**What you should do:**
Each line below with the word "three" needs to be copied.

**Records to use:**
#####

-- pv_equiv track=rewrite | github.com/014-Jayal/career-readiness-agent | backend/agents/market_agent.py | prioritize_skills
-- ===== SOURCE A (Python) =====
-- from typing import List, Dict
--
-- def prioritize_skills(
--     missing_skills: List[str],
--     role_priority: Dict[str, List[str]]
-- ) -> Dict[str, List[str]]:
--     """
--     Prioritizes missing skills based on role importance.
--     """
--
--     prioritized = {
--         "high_priority": [],
--         "medium_priority": [],
--         "low_priority": []
--     }
--
--     for skill in missing_skills:
--         if skill in role_priority.get("high", []):
--             prioritized["high_priority"].append(skill)
--         elif skill in role_priority.get("medium", []):
--             prioritized["medium_priority"].append(skill)
--         else:
--             prioritized["low_priority"].append(skill)
--
--     return prioritized
-- ===== SOURCE B (Python) =====
-- def prioritize_skills(missing_skills, role_priority):
--     """Partition twice: peel off the high-priority skills, then split the rest by medium."""
--     def split(skills, ref):
--         hits, rest = [], []
--         for s in skills:
--             (hits if s in ref else rest).append(s)
--         return hits, rest
--
--     high, rest = split(missing_skills, role_priority.get("high", []))
--     medium, low = split(rest, role_priority.get("medium", []))
--     return {"high_priority": high, "medium_priority": medium, "low_priority": low}
-- ===== Notes on version B (the rewrite author's own statement) =====
-- stated objective: alternative
-- what changed: Instead of dispatching each skill into one of three bucket lists inside a single if/elif loop over a pre-built dict, B stages two binary partitions: it first splits missing_skills into (high, rest) by membership in role_priority['high'], then splits rest into (medium, low) by membership in role_priority['medium'], and assembles the result dict from the three lists at the end.
import Mathlib
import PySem

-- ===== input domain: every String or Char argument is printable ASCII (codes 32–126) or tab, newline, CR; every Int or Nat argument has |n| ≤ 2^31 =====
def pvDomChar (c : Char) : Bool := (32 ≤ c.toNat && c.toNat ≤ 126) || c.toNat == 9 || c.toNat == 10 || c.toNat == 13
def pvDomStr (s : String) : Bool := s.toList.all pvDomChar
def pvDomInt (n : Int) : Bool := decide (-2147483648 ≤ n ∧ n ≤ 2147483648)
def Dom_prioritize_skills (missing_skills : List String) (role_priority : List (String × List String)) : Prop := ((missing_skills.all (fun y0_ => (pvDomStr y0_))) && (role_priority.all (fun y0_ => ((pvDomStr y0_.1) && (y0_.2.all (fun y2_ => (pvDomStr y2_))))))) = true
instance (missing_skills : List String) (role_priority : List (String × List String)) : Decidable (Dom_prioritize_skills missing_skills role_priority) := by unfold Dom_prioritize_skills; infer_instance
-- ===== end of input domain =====

-- B replaces A's single if/elif dispatch loop into three dict buckets with two staged
-- binary partitions (split off high, then split the rest by medium) assembled at the end.

-- ===== PORT A =====
def prioritize_skills (missing_skills : List String) (role_priority : List (String × List String)) : List (String × List String) :=
  let prioritized : PySem.Dict String (List String) :=
    ((PySem.Dict.empty.insert "high_priority" []).insert "medium_priority" []).insert "low_priority" []
  let prioritized := missing_skills.foldl (fun d skill =>
    if skill ∈ (PySem.Dict.mk role_priority).getD "high" [] then
      d.modify "high_priority" [] (· ++ [skill])
    else if skill ∈ (PySem.Dict.mk role_priority).getD "medium" [] then
      d.modify "medium_priority" [] (· ++ [skill])
    else
      d.modify "low_priority" [] (· ++ [skill])) prioritized
  prioritized.items

-- ===== PORT B =====
-- the inner helper `split`: one pass appending each skill to hits or rest
def pvSplit (skills ref : List String) : List String × List String :=
  skills.foldl (fun acc s =>
    if s ∈ ref then (acc.1 ++ [s], acc.2) else (acc.1, acc.2 ++ [s])) ([], [])

def prioritize_skills_alt (missing_skills : List String) (role_priority : List (String × List String)) : List (String × List String) :=
  let hr := pvSplit missing_skills ((PySem.Dict.mk role_priority).getD "high" [])
  let ml := pvSplit hr.2 ((PySem.Dict.mk role_priority).getD "medium" [])
  [("high_priority", hr.1), ("medium_priority", ml.1), ("low_priority", ml.2)]

-- ===== PRECONDITION & SPEC =====
def Spec_prioritize_skills (missing_skills : List String) (role_priority : List (String × List String)) (out : List (String × List String)) : Prop := out = prioritize_skills_alt missing_skills role_priority
instance (missing_skills : List String) (role_priority : List (String × List String)) (out : List (String × List String)) : Decidable (Spec_prioritize_skills missing_skills role_priority out) := by unfold Spec_prioritize_skills; infer_instance

-- ===== CLAIM =====
def Claim_equal_prioritize_skills : Prop := ∀ (missing_skills : List String) (role_priority : List (String × List String)), Dom_prioritize_skills missing_skills role_priority → Spec_prioritize_skills missing_skills role_priority (prioritize_skills missing_skills role_priority)

-- ===== LEMMAS AND PROOFS =====

-- B's split is the two filters of the input list
theorem pvSplit_eq (skills ref : List String) :
    pvSplit skills ref
      = (skills.filter (fun s => s ∈ ref), skills.filter (fun s => ¬ s ∈ ref)) := by
  unfold pvSplit
  suffices h : ∀ (a b : List String),
      skills.foldl (fun acc s =>
        if s ∈ ref then (acc.1 ++ [s], acc.2) else (acc.1, acc.2 ++ [s])) (a, b)
      = (a ++ skills.filter (fun s => s ∈ ref), b ++ skills.filter (fun s => ¬ s ∈ ref)) by
    simpa using h [] []
  induction skills with
  | nil => simp
  | cons x xs ih =>
    intro a b
    by_cases hx : x ∈ ref <;> simp [hx, ih]

-- the three-bucket dict A folds over, with variable contents
def pvD (h m l : List String) : PySem.Dict String (List String) :=
  ((PySem.Dict.empty.insert "high_priority" h).insert "medium_priority" m).insert "low_priority" l

theorem pvD_modify_high (h m l : List String) (f : List String → List String) :
    (pvD h m l).modify "high_priority" [] f = pvD (f h) m l := rfl
theorem pvD_modify_med (h m l : List String) (f : List String → List String) :
    (pvD h m l).modify "medium_priority" [] f = pvD h (f m) l := rfl
theorem pvD_modify_low (h m l : List String) (f : List String → List String) :
    (pvD h m l).modify "low_priority" [] f = pvD h m (f l) := rfl
theorem pvD_items (h m l : List String) :
    (pvD h m l).items = [("high_priority", h), ("medium_priority", m), ("low_priority", l)] := rfl

-- A's loop, characterized: each bucket collects its filter of the input
theorem A_fold (H M : List String) (missing : List String) (h m l : List String) :
    missing.foldl (fun d skill =>
      if skill ∈ H then d.modify "high_priority" [] (· ++ [skill])
      else if skill ∈ M then d.modify "medium_priority" [] (· ++ [skill])
      else d.modify "low_priority" [] (· ++ [skill])) (pvD h m l)
    = pvD (h ++ missing.filter (fun s => s ∈ H))
          (m ++ missing.filter (fun s => ¬ s ∈ H ∧ s ∈ M))
          (l ++ missing.filter (fun s => ¬ s ∈ H ∧ ¬ s ∈ M)) := by
  induction missing generalizing h m l with
  | nil => simp
  | cons x xs ih =>
    by_cases hH : x ∈ H
    · simp [hH, pvD_modify_high, ih]
    · by_cases hM : x ∈ M
      · simp [hH, hM, pvD_modify_med, ih]
      · simp [hH, hM, pvD_modify_low, ih]

-- ===== VERDICT =====
theorem prioritize_skills_spec : Claim_equal_prioritize_skills := by
  intro missing role_priority _
  unfold Spec_prioritize_skills prioritize_skills prioritize_skills_alt
  dsimp only
  rw [show ((PySem.Dict.empty.insert "high_priority" ([] : List String)).insert "medium_priority" []).insert "low_priority" [] = pvD [] [] [] from rfl]
  rw [A_fold, pvD_items, pvSplit_eq, pvSplit_eq]
  simp [List.filter_filter]
  constructor
  · exact List.filter_congr (fun x _ => by by_cases hH : x ∈ (PySem.Dict.mk role_priority).getD "high" [] <;> by_cases hM : x ∈ (PySem.Dict.mk role_priority).getD "medium" [] <;> simp [hH, hM])
  · exact List.filter_congr (fun x _ => by by_cases hH : x ∈ (PySem.Dict.mk role_priority).getD "high" [] <;> by_cases hM : x ∈ (PySem.Dict.mk role_priority).getD "medium" [] <;> simp [hH, hM])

#####

**Exercise response:**
-- what changed: Instead of dispatching each skill into one of three bucket lists inside a single if/elif loop over a pre-built dict, B stages two binary partitions: it first splits missing_skills into (high, rest) by membership in role_priority['high'], then splits rest into (medium, low) by membership in role_priority['medium'], and assembles the result dict from the three lists at the end.
-- B replaces A's single if/elif dispatch loop into three dict buckets with two staged
-- the three-bucket dict A folds over, with variable contents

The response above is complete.